Exercise material:
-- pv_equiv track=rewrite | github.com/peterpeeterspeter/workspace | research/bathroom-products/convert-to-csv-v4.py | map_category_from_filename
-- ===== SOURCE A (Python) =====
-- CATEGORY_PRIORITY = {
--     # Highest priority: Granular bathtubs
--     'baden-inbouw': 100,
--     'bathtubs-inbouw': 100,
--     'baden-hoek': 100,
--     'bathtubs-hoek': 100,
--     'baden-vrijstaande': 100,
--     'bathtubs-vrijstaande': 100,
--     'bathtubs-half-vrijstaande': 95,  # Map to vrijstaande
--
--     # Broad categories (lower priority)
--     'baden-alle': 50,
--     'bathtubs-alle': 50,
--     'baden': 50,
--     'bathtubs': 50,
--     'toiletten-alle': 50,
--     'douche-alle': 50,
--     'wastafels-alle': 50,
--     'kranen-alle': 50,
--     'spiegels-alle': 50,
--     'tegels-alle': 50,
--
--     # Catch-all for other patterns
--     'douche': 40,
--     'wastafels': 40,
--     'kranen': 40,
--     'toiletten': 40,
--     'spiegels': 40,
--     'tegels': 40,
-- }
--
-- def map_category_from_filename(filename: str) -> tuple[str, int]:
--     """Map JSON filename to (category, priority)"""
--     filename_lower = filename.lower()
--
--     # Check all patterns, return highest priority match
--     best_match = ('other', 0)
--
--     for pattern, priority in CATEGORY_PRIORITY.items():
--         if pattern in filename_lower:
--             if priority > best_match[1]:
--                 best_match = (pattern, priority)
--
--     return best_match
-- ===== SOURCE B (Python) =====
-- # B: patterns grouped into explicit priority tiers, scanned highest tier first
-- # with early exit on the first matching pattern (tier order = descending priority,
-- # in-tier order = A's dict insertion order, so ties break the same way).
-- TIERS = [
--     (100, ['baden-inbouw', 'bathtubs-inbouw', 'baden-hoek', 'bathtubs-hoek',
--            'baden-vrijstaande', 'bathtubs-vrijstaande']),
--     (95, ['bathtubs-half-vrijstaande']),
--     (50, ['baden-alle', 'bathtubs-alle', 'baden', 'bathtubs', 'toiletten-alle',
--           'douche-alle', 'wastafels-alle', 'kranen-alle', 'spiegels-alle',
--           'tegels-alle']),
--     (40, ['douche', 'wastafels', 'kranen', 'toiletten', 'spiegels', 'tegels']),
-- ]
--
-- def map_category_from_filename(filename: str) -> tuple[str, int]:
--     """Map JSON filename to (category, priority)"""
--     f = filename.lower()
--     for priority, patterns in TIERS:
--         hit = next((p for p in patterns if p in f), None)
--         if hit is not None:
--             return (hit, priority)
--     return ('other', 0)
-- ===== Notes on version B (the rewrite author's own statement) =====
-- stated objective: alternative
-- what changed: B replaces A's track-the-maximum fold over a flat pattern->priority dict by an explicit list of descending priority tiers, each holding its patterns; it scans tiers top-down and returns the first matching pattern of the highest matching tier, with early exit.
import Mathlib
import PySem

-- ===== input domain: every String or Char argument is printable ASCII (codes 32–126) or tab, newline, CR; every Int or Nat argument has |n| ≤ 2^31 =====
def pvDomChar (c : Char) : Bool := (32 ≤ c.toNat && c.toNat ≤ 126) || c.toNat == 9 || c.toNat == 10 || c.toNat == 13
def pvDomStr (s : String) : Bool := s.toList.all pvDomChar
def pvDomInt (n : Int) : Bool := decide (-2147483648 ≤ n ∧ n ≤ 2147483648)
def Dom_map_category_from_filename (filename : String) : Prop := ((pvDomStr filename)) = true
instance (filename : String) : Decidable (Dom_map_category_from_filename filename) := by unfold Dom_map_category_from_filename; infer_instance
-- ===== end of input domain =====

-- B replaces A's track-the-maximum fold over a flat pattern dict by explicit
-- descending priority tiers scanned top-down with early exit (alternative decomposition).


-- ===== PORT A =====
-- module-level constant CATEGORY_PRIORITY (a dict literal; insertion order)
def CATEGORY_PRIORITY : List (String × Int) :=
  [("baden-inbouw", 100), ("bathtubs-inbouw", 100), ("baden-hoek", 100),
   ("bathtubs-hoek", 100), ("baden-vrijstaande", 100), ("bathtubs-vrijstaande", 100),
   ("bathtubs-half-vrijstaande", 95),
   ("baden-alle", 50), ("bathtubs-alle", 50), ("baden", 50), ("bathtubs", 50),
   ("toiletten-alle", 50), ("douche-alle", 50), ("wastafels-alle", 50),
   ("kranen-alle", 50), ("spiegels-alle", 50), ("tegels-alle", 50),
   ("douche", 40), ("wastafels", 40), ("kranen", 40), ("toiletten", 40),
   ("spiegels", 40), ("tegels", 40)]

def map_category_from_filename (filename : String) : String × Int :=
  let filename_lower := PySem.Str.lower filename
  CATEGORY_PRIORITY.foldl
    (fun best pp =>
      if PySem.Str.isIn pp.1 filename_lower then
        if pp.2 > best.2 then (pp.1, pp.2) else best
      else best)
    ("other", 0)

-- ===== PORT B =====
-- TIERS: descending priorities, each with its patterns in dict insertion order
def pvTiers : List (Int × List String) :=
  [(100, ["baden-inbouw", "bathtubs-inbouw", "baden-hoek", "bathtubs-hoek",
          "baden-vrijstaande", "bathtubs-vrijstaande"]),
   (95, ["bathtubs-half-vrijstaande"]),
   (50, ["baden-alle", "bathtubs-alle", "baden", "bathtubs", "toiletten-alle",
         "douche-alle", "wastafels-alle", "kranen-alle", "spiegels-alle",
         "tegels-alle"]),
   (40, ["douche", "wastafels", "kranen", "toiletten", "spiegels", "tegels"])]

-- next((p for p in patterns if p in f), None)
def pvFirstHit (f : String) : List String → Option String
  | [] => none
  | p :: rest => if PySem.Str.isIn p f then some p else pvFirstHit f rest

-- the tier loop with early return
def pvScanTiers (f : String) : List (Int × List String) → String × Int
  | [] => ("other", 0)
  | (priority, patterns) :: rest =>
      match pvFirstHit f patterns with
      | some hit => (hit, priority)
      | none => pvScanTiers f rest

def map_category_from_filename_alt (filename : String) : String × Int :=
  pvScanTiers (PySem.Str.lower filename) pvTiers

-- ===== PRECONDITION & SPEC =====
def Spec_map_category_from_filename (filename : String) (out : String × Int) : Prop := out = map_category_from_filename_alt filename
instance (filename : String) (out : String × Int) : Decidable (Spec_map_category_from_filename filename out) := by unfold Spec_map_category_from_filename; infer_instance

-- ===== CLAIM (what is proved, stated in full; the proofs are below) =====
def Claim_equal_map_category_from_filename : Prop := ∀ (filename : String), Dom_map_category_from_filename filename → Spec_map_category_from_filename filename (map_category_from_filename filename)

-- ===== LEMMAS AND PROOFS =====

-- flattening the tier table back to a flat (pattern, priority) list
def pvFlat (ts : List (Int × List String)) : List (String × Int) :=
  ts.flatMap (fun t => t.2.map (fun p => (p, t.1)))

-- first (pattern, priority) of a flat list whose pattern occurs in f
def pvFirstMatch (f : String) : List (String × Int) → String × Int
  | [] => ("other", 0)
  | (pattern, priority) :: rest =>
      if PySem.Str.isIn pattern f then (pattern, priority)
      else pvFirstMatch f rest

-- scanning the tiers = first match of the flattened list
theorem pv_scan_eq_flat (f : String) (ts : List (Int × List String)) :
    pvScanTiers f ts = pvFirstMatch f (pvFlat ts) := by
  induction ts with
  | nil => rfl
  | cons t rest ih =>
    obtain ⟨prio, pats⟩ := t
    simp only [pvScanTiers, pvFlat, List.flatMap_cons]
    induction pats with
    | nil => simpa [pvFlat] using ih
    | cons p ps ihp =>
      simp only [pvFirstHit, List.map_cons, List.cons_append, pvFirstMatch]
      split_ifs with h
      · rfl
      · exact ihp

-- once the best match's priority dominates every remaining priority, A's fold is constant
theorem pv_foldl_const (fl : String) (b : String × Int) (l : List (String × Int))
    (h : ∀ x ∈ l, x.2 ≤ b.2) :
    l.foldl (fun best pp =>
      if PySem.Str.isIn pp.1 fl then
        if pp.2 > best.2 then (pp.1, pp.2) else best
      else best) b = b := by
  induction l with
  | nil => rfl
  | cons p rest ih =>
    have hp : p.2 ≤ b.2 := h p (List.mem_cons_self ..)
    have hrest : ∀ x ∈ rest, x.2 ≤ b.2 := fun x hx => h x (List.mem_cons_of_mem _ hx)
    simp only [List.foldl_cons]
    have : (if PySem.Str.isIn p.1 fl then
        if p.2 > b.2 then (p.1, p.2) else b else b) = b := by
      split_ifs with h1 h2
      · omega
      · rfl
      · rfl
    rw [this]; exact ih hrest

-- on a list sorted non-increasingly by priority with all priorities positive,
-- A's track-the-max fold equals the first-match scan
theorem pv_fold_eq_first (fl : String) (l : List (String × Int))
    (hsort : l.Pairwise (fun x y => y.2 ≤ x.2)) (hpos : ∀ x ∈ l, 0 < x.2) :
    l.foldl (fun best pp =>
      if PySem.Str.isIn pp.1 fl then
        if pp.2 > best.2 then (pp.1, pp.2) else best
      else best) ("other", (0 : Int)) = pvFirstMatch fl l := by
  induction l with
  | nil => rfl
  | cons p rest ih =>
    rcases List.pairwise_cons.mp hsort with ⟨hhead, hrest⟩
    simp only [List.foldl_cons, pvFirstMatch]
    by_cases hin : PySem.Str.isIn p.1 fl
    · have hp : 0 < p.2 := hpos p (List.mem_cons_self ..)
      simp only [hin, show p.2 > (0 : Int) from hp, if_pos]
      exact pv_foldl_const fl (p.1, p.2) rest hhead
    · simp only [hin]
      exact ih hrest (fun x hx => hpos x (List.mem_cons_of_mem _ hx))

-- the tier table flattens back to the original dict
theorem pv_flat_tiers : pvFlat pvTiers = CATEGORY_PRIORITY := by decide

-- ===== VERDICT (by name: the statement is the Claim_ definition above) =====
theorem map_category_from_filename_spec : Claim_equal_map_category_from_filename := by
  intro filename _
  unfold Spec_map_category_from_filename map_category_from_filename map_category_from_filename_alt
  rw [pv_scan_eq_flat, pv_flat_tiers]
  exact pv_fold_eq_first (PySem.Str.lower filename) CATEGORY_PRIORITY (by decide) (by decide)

Directions: Reply with only the number of lines in the material above where the string "constant" appears.

Written answer: 2